Nampa Schools will face music minus Superintendent Michaelson

Thomas Michaelson, a man with 30 years of “superintendency” experience moved to Nampa to retire after a career of service that included righting the financial situations of troubled schools in California.

Before he could even stretch out and take a deep breath he was recruited by the Nampa School District to fix a neglected operating mess that literally grew by the millions with every probe he made into the books when he came on in November of 2012.

Though there was plenty of blame to go around involving action and inaction by the previous superintendent and a trustee board that was mostly asleep at the wheel, Michaelson got down to business and began to fix a $5.1 million deficit and reset spending patterns that otherwise would soon create another.

His moves inflicted organizational pain and there was certainly more on order to dig the district out of an overall $8 million hole.
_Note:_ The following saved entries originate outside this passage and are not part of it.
-- pv_equiv track=rewrite | github.com/Paramu56/PoC | ingest_karnataka_schemes.py | _parse_scheme_blocks_from_lines
-- ===== SOURCE A (Python) =====
-- from typing import List, Optional, Tuple
--
-- def _parse_scheme_blocks_from_lines(lines: List[str]) -> List[Tuple[str, List[str]]]:
--     """
--     Heuristic parser:
--     - A scheme starts at a non-empty line whose *next non-empty* line starts with 'Category:'.
--     - Capture lines until the next scheme start.
--     Returns: list of (scheme_name, block_lines).
--     """
--     def next_nonempty_idx(start: int) -> Optional[int]:
--         for j in range(start, len(lines)):
--             if lines[j].strip():
--                 return j
--         return None
--
--     starts: List[int] = []
--     for i in range(len(lines)):
--         if not lines[i].strip():
--             continue
--         j = next_nonempty_idx(i + 1)
--         if j is None:
--             continue
--         if lines[j].lstrip().startswith("Category:"):
--             starts.append(i)
--
--     blocks: List[Tuple[str, List[str]]] = []
--     for idx, start in enumerate(starts):
--         end = starts[idx + 1] if idx + 1 < len(starts) else len(lines)
--         scheme_name = lines[start].strip()
--         block = [ln.rstrip() for ln in lines[start:end] if ln.strip()]
--         blocks.append((scheme_name, block))
--     return blocks
-- ===== SOURCE B (Python) =====
-- from typing import List, Tuple
--
-- def _parse_scheme_blocks_from_lines(lines: List[str]) -> List[Tuple[str, List[str]]]:
--     n = len(lines)
--     # one backward pass: nxt[j] = index of first non-empty line at or after j (None if none)
--     nxt = [None] * (n + 1)
--     for j in range(n - 1, -1, -1):
--         nxt[j] = j if lines[j].strip() else nxt[j + 1]
--     starts = [i for i in range(n)
--               if lines[i].strip()
--               and nxt[i + 1] is not None
--               and lines[nxt[i + 1]].lstrip().startswith("Category:")]
--     return [(lines[s].strip(), [ln.rstrip() for ln in lines[s:e] if ln.strip()])
--             for s, e in zip(starts, starts[1:] + [n])]
-- ===== Notes on version B (the rewrite author's own statement) =====
-- stated objective: faster
-- what changed: Replaces A's per-line forward rescan for the next non-empty line (quadratic) with one backward pass precomputing a next-nonempty-index array, and builds the blocks by zipping consecutive starts instead of enumerate with index lookups.
import Mathlib
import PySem

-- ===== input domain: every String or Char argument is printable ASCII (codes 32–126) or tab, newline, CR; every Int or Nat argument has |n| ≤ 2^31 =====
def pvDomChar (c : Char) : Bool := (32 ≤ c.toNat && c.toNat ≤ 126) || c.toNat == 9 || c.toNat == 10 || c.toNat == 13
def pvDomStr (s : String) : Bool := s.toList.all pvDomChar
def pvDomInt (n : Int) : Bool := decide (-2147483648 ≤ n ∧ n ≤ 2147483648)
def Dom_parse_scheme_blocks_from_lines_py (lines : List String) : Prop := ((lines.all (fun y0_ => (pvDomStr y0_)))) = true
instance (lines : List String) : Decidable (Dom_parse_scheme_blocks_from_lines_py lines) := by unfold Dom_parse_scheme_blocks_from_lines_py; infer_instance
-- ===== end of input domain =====

-- B replaces A's quadratic next-nonempty rescans by one backward precomputation pass (asymptotically faster); return values agree on all inputs.

-- ===== PORT A =====
-- inner helper next_nonempty_idx: scan j = start, start+1, … until a non-empty (after strip) line
def pvNextNonempty (lines : List String) (j : Nat) : Option Nat :=
  if _h : j < lines.length then
    if PySem.Str.strip (lines.getD j "") ≠ "" then some j
    else pvNextNonempty lines (j + 1)
  else none
termination_by lines.length - j

-- first loop of A: collect the start indices
def pvStartsA (lines : List String) : List Nat :=
  (List.range lines.length).foldl (fun acc i =>
    if PySem.Str.strip (lines.getD i "") = "" then acc
    else
      match pvNextNonempty lines (i + 1) with
      | none => acc
      | some j =>
        if PySem.Str.startswith (PySem.Str.lstrip (lines.getD j "")) "Category:" then acc ++ [i]
        else acc) []

def parse_scheme_blocks_from_lines_py (lines : List String) : List (String × List String) :=
  let starts := pvStartsA lines
  (List.range starts.length).foldl (fun blocks idx =>
    let start := starts.getD idx 0
    let e := if idx + 1 < starts.length then starts.getD (idx + 1) 0 else lines.length
    let scheme_name := PySem.Str.strip (lines.getD start "")
    let block := ((PySem.List.slice lines (some (start : Int)) (some (e : Int))).filter
        (fun ln => decide (PySem.Str.strip ln ≠ ""))).map PySem.Str.rstrip
    blocks ++ [(scheme_name, block)]) []

-- ===== PORT B =====
-- backward pass: nxt[j] = first non-empty index ≥ j (entry n is None); foldr over range n fills backward
def pvNxtArr (lines : List String) : List (Option Nat) :=
  (List.range lines.length).foldr
    (fun j acc =>
      (if PySem.Str.strip (lines.getD j "") ≠ "" then some j else acc.headD none) :: acc)
    [none]

def pvStartsB (lines : List String) : List Nat :=
  let nxt := pvNxtArr lines
  (List.range lines.length).filter (fun i =>
    decide (PySem.Str.strip (lines.getD i "") ≠ "") &&
      match nxt.getD (i + 1) none with
      | none => false
      | some j => PySem.Str.startswith (PySem.Str.lstrip (lines.getD j "")) "Category:")

def parse_scheme_blocks_from_lines_py_alt (lines : List String) : List (String × List String) :=
  let starts := pvStartsB lines
  (starts.zip (starts.tail ++ [lines.length])).map (fun se =>
    (PySem.Str.strip (lines.getD se.1 ""),
     ((PySem.List.slice lines (some (se.1 : Int)) (some (se.2 : Int))).filter
        (fun ln => decide (PySem.Str.strip ln ≠ ""))).map PySem.Str.rstrip))

-- ===== PRECONDITION & SPEC =====
def Spec_parse_scheme_blocks_from_lines_py (lines : List String) (out : List (String × List String)) : Prop := out = parse_scheme_blocks_from_lines_py_alt lines
instance (lines : List String) (out : List (String × List String)) : Decidable (Spec_parse_scheme_blocks_from_lines_py lines out) := by unfold Spec_parse_scheme_blocks_from_lines_py; infer_instance

-- ===== CLAIM (what is proved, stated in full; the proofs are below) =====
def Claim_equal_parse_scheme_blocks_from_lines_py : Prop := ∀ (lines : List String), Dom_parse_scheme_blocks_from_lines_py lines → Spec_parse_scheme_blocks_from_lines_py lines (parse_scheme_blocks_from_lines_py lines)

-- ===== LEMMAS AND PROOFS =====

-- the backward-filled array is pointwise the forward scan
theorem pvNxtArr_range' (lines : List String) :
    ∀ (b a : Nat), a + b = lines.length →
      (List.range' a b).foldr
        (fun j acc =>
          (if PySem.Str.strip (lines.getD j "") ≠ "" then some j else acc.headD none) :: acc)
        [none]
      = (List.range' a (b + 1)).map (pvNextNonempty lines) := by
  intro b
  induction b with
  | zero =>
      intro a ha
      have hna : ¬ a < lines.length := by omega
      simp only [List.range'_zero, List.foldr_nil]
      rw [List.range'_one, List.map_cons, List.map_nil, pvNextNonempty.eq_def]
      simp [hna]
  | succ b ih =>
      intro a ha
      rw [List.range'_succ, List.foldr_cons, ih (a + 1) (by omega)]
      have hlt : a < lines.length := by omega
      have hhead : ((List.range' (a + 1) (b + 1)).map (pvNextNonempty lines)).headD none
          = pvNextNonempty lines (a + 1) := by
        rw [List.range'_succ]
        simp
      rw [hhead]
      have hstep : pvNextNonempty lines a
          = if PySem.Str.strip (lines.getD a "") ≠ "" then some a
            else pvNextNonempty lines (a + 1) := by
        rw [pvNextNonempty.eq_def]
        simp [hlt]
      conv_rhs => rw [List.range'_succ]
      rw [List.map_cons, ← hstep]

theorem pvNxtArr_eq_map (lines : List String) :
    pvNxtArr lines = (List.range' 0 (lines.length + 1)).map (pvNextNonempty lines) := by
  unfold pvNxtArr
  rw [List.range_eq_range']
  exact pvNxtArr_range' lines lines.length 0 (by omega)

theorem pvNxtArr_getD (lines : List String) (k : Nat) (hk : k ≤ lines.length) :
    (pvNxtArr lines).getD k none = pvNextNonempty lines k := by
  rw [pvNxtArr_eq_map]
  have hk' : k < ((List.range' 0 (lines.length + 1)).map (pvNextNonempty lines)).length := by
    simp; omega
  rw [List.getD_eq_getElem _ _ hk']
  simp

-- the two starts lists coincide
theorem starts_eq (lines : List String) : pvStartsA lines = pvStartsB lines := by
  unfold pvStartsA pvStartsB
  have hcongr : ∀ (acc : List Nat) (i : Nat), i ∈ List.range lines.length →
      (if PySem.Str.strip (lines.getD i "") = "" then acc
       else
         match pvNextNonempty lines (i + 1) with
         | none => acc
         | some j =>
           if PySem.Str.startswith (PySem.Str.lstrip (lines.getD j "")) "Category:" then acc ++ [i]
           else acc)
      = (if (decide (PySem.Str.strip (lines.getD i "") ≠ "") &&
            match (pvNxtArr lines).getD (i + 1) none with
            | none => false
            | some j => PySem.Str.startswith (PySem.Str.lstrip (lines.getD j "")) "Category:")
         then acc ++ [i] else acc) := by
    intro acc i hi
    rw [List.mem_range] at hi
    rw [pvNxtArr_getD lines (i + 1) (by omega)]
    generalize PySem.Str.strip (lines.getD i "") = s
    by_cases he : s = ""
    · simp [he]
    · cases pvNextNonempty lines (i + 1) with
      | none => simp [he]
      | some j => simp [he]
  refine Eq.trans (PySem.List.foldl_congr_mem _ _ _ _ hcongr) ?_
  rw [PySem.List.foldl_append_if_eq_filter]
  simp

-- enumerate-with-index-lookup fold equals map over zip of consecutive elements
theorem blocks_shape {β : Type} (g : Nat → Nat → β) (n : Nat) :
    ∀ (s : List Nat),
      (List.range s.length).map
        (fun idx => g (s.getD idx 0) (if idx + 1 < s.length then s.getD (idx + 1) 0 else n))
      = (s.zip (s.tail ++ [n])).map (fun se => g se.1 se.2) := by
  intro s
  induction s with
  | nil => simp
  | cons x rest ih =>
      rw [List.length_cons, List.range_succ_eq_map, List.map_cons, List.map_map]
      have htail :
          (List.range rest.length).map
            ((fun idx => g ((x :: rest).getD idx 0)
                (if idx + 1 < rest.length + 1 then (x :: rest).getD (idx + 1) 0 else n)) ∘ Nat.succ)
          = (List.range rest.length).map
            (fun idx => g (rest.getD idx 0) (if idx + 1 < rest.length then rest.getD (idx + 1) 0 else n)) := by
        apply List.map_congr_left
        intro idx _
        simp only [Function.comp_apply, Nat.succ_eq_add_one, List.getD_cons_succ,
          Nat.add_lt_add_iff_right]
      rw [htail, ih]
      cases rest with
      | nil => simp
      | cons y r' => simp

theorem parse_eq (lines : List String) :
    parse_scheme_blocks_from_lines_py lines = parse_scheme_blocks_from_lines_py_alt lines := by
  unfold parse_scheme_blocks_from_lines_py parse_scheme_blocks_from_lines_py_alt
  rw [starts_eq]
  rw [PySem.List.foldl_append_singleton_eq_map]
  rw [blocks_shape
    (fun s e =>
      (PySem.Str.strip (lines.getD s ""),
       ((PySem.List.slice lines (some (s : Int)) (some (e : Int))).filter
          (fun ln => decide (PySem.Str.strip ln ≠ ""))).map PySem.Str.rstrip))
    lines.length (pvStartsB lines)]
  simp

-- ===== VERDICT (by name: the statement is the Claim_ definition above) =====
theorem parse_scheme_blocks_from_lines_py_spec : Claim_equal_parse_scheme_blocks_from_lines_py := by
  intro lines _hdom
  unfold Spec_parse_scheme_blocks_from_lines_py
  exact parse_eq lines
Because past administrators and the present trustees had failed to recognize and deal with the disastrous finances, Michaelson persevered doing it for them.

Tuesday some naive members of the Nampa community and the five trustees — two of whom are seeking re-election next Tuesday — found someone new to blame for their ineptness.


Among other issues, perhaps, they could not stomach Michaelson’s teacher reduction plan — which heavily targeted physical education and music teachers — because, well, “trustees said music and physical education were too important to children’s education to have the staffing reduced by about half,” according to the Statesman summation of Tuesday night’s Nampa School District board meeting.

We are not privy to discussions between Michaelson and trustees (Michaelson is not answering his phone or responding to our attempts to reach him) in sessions prior to the board meeting, but we have learned that Michaelson’s last day as Superintendent will be Thursday, May 30.

Brian McGourty, a Nampa optometrist who is a former Nampa Schools trustee and who is running for a seat in next Tuesday’s election, has spoken to Michaelson. Though he declined to share details of their conversation, McGourty did unload on the trustees.

“The Board  has trouble stepping up to the plate and making tough decisions. It is why we are in the mess we are in,” said McGourty, who was the chairman of the superintendent search committee that discovered Michaelson and ultimately lured him out of retirement. “The Board failed to recognize the impact of this type of an action. They failed to recognize the message to the community that we’re on the threshold of electing trustees. . . and to not allow a new board to consider leadership of the district — that is an abuse of their authority. ”

Whether Michaelson resigned or whether his contract was simply not renewed will be lost in all the noise that soon will befall the district sans the man who was trying to fix it. We hope a new group of trustees — which includes McGourty — will have the spine to face the music of the hard times to come.

We wish Michaelson the best as he resumes his retirement.